Stored data
- Opening Delimiter -

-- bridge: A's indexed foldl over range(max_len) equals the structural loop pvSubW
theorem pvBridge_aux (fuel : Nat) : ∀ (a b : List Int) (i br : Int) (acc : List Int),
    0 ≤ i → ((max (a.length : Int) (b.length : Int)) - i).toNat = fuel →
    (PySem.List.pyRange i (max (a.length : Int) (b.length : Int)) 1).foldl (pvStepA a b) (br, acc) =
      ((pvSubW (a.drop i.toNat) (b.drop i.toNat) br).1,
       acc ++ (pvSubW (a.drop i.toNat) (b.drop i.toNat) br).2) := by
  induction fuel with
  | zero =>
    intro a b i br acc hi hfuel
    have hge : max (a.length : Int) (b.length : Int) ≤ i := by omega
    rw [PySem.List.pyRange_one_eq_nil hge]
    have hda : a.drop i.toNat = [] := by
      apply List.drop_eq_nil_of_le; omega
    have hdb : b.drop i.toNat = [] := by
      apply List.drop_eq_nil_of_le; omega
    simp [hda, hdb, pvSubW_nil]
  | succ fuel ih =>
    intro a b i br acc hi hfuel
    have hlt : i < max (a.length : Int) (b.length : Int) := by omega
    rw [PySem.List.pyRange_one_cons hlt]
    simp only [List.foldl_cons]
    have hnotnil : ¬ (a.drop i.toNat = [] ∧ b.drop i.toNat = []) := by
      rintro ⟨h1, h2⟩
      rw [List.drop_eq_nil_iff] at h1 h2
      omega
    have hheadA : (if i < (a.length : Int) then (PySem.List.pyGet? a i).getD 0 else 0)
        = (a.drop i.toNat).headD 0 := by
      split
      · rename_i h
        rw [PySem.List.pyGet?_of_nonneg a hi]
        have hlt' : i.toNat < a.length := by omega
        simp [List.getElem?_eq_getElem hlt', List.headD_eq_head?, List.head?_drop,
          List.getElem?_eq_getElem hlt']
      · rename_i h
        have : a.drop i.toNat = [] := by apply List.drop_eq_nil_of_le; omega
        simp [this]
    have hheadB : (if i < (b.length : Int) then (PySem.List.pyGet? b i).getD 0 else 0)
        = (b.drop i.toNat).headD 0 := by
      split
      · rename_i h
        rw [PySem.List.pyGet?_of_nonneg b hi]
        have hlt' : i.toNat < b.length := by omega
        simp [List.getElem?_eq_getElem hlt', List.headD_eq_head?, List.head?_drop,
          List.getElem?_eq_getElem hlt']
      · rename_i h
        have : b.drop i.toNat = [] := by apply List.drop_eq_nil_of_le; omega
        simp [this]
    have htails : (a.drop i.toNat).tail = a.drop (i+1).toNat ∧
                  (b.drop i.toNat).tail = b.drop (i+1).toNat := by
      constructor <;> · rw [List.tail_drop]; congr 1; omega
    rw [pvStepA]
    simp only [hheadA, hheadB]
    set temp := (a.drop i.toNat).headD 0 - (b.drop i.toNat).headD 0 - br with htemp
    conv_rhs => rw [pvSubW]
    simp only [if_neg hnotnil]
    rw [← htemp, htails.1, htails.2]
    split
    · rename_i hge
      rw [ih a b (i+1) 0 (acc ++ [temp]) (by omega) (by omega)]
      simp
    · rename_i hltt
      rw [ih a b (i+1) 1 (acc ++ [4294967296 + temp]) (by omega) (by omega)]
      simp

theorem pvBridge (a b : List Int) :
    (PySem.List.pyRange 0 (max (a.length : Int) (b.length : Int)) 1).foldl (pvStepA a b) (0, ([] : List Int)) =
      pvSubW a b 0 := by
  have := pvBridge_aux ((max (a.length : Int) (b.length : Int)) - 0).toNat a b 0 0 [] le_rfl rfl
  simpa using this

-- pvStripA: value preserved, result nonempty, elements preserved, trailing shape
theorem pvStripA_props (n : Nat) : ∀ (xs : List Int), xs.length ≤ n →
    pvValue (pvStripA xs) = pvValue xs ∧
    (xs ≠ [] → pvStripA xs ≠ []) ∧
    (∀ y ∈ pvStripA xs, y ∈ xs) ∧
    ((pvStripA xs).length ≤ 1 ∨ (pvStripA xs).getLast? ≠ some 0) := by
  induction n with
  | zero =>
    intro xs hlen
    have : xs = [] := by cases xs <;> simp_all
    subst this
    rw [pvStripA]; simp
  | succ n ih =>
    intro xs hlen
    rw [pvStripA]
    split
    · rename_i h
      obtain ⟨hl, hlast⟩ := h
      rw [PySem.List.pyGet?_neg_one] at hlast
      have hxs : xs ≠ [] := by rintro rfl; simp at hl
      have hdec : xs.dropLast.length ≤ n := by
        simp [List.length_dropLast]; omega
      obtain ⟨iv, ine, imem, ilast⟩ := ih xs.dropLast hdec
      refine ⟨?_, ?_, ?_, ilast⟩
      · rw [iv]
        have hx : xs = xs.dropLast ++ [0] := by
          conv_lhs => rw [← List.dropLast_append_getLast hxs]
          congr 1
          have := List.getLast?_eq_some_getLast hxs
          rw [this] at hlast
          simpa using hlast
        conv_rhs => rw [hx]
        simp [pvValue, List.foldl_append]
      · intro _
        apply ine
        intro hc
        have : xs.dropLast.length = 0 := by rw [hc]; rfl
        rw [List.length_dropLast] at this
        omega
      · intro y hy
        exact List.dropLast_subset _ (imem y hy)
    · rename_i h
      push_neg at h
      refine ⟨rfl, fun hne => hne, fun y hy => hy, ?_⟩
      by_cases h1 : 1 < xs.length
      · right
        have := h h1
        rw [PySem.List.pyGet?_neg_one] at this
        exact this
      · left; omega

- Closing Delimiter -

Return all of the data above verbatim.

Exercise answer —
-- bridge: A's indexed foldl over range(max_len) equals the structural loop pvSubW
theorem pvBridge_aux (fuel : Nat) : ∀ (a b : List Int) (i br : Int) (acc : List Int),
    0 ≤ i → ((max (a.length : Int) (b.length : Int)) - i).toNat = fuel →
    (PySem.List.pyRange i (max (a.length : Int) (b.length : Int)) 1).foldl (pvStepA a b) (br, acc) =
      ((pvSubW (a.drop i.toNat) (b.drop i.toNat) br).1,
       acc ++ (pvSubW (a.drop i.toNat) (b.drop i.toNat) br).2) := by
  induction fuel with
  | zero =>
    intro a b i br acc hi hfuel
    have hge : max (a.length : Int) (b.length : Int) ≤ i := by omega
    rw [PySem.List.pyRange_one_eq_nil hge]
    have hda : a.drop i.toNat = [] := by
      apply List.drop_eq_nil_of_le; omega
    have hdb : b.drop i.toNat = [] := by
      apply List.drop_eq_nil_of_le; omega
    simp [hda, hdb, pvSubW_nil]
  | succ fuel ih =>
    intro a b i br acc hi hfuel
    have hlt : i < max (a.length : Int) (b.length : Int) := by omega
    rw [PySem.List.pyRange_one_cons hlt]
    simp only [List.foldl_cons]
    have hnotnil : ¬ (a.drop i.toNat = [] ∧ b.drop i.toNat = []) := by
      rintro ⟨h1, h2⟩
      rw [List.drop_eq_nil_iff] at h1 h2
      omega
    have hheadA : (if i < (a.length : Int) then (PySem.List.pyGet? a i).getD 0 else 0)
        = (a.drop i.toNat).headD 0 := by
      split
      · rename_i h
        rw [PySem.List.pyGet?_of_nonneg a hi]
        have hlt' : i.toNat < a.length := by omega
        simp [List.getElem?_eq_getElem hlt', List.headD_eq_head?, List.head?_drop,
          List.getElem?_eq_getElem hlt']
      · rename_i h
        have : a.drop i.toNat = [] := by apply List.drop_eq_nil_of_le; omega
        simp [this]
    have hheadB : (if i < (b.length : Int) then (PySem.List.pyGet? b i).getD 0 else 0)
        = (b.drop i.toNat).headD 0 := by
      split
      · rename_i h
        rw [PySem.List.pyGet?_of_nonneg b hi]
        have hlt' : i.toNat < b.length := by omega
        simp [List.getElem?_eq_getElem hlt', List.headD_eq_head?, List.head?_drop,
          List.getElem?_eq_getElem hlt']
      · rename_i h
        have : b.drop i.toNat = [] := by apply List.drop_eq_nil_of_le; omega
        simp [this]
    have htails : (a.drop i.toNat).tail = a.drop (i+1).toNat ∧
                  (b.drop i.toNat).tail = b.drop (i+1).toNat := by
      constructor <;> · rw [List.tail_drop]; congr 1; omega
    rw [pvStepA]
    simp only [hheadA, hheadB]
    set temp := (a.drop i.toNat).headD 0 - (b.drop i.toNat).headD 0 - br with htemp
    conv_rhs => rw [pvSubW]
    simp only [if_neg hnotnil]
    rw [← htemp, htails.1, htails.2]
    split
    · rename_i hge
      rw [ih a b (i+1) 0 (acc ++ [temp]) (by omega) (by omega)]
      simp
    · rename_i hltt
      rw [ih a b (i+1) 1 (acc ++ [4294967296 + temp]) (by omega) (by omega)]
      simp

theorem pvBridge (a b : List Int) :
    (PySem.List.pyRange 0 (max (a.length : Int) (b.length : Int)) 1).foldl (pvStepA a b) (0, ([] : List Int)) =
      pvSubW a b 0 := by
  have := pvBridge_aux ((max (a.length : Int) (b.length : Int)) - 0).toNat a b 0 0 [] le_rfl rfl
  simpa using this

-- pvStripA: value preserved, result nonempty, elements preserved, trailing shape
theorem pvStripA_props (n : Nat) : ∀ (xs : List Int), xs.length ≤ n →
    pvValue (pvStripA xs) = pvValue xs ∧
    (xs ≠ [] → pvStripA xs ≠ []) ∧
    (∀ y ∈ pvStripA xs, y ∈ xs) ∧
    ((pvStripA xs).length ≤ 1 ∨ (pvStripA xs).getLast? ≠ some 0) := by
  induction n with
  | zero =>
    intro xs hlen
    have : xs = [] := by cases xs <;> simp_all
    subst this
    rw [pvStripA]; simp
  | succ n ih =>
    intro xs hlen
    rw [pvStripA]
    split
    · rename_i h
      obtain ⟨hl, hlast⟩ := h
      rw [PySem.List.pyGet?_neg_one] at hlast
      have hxs : xs ≠ [] := by rintro rfl; simp at hl
      have hdec : xs.dropLast.length ≤ n := by
        simp [List.length_dropLast]; omega
      obtain ⟨iv, ine, imem, ilast⟩ := ih xs.dropLast hdec
      refine ⟨?_, ?_, ?_, ilast⟩
      · rw [iv]
        have hx : xs = xs.dropLast ++ [0] := by
          conv_lhs => rw [← List.dropLast_append_getLast hxs]
          congr 1
          have := List.getLast?_eq_some_getLast hxs
          rw [this] at hlast
          simpa using hlast
        conv_rhs => rw [hx]
        simp [pvValue, List.foldl_append]
      · intro _
        apply ine
        intro hc
        have : xs.dropLast.length = 0 := by rw [hc]; rfl
        rw [List.length_dropLast] at this
        omega
      · intro y hy
        exact List.dropLast_subset _ (imem y hy)
    · rename_i h
      push_neg at h
      refine ⟨rfl, fun hne => hne, fun y hy => hy, ?_⟩
      by_cases h1 : 1 < xs.length
      · right
        have := h h1
        rw [PySem.List.pyGet?_neg_one] at this
        exact this
      · left; omega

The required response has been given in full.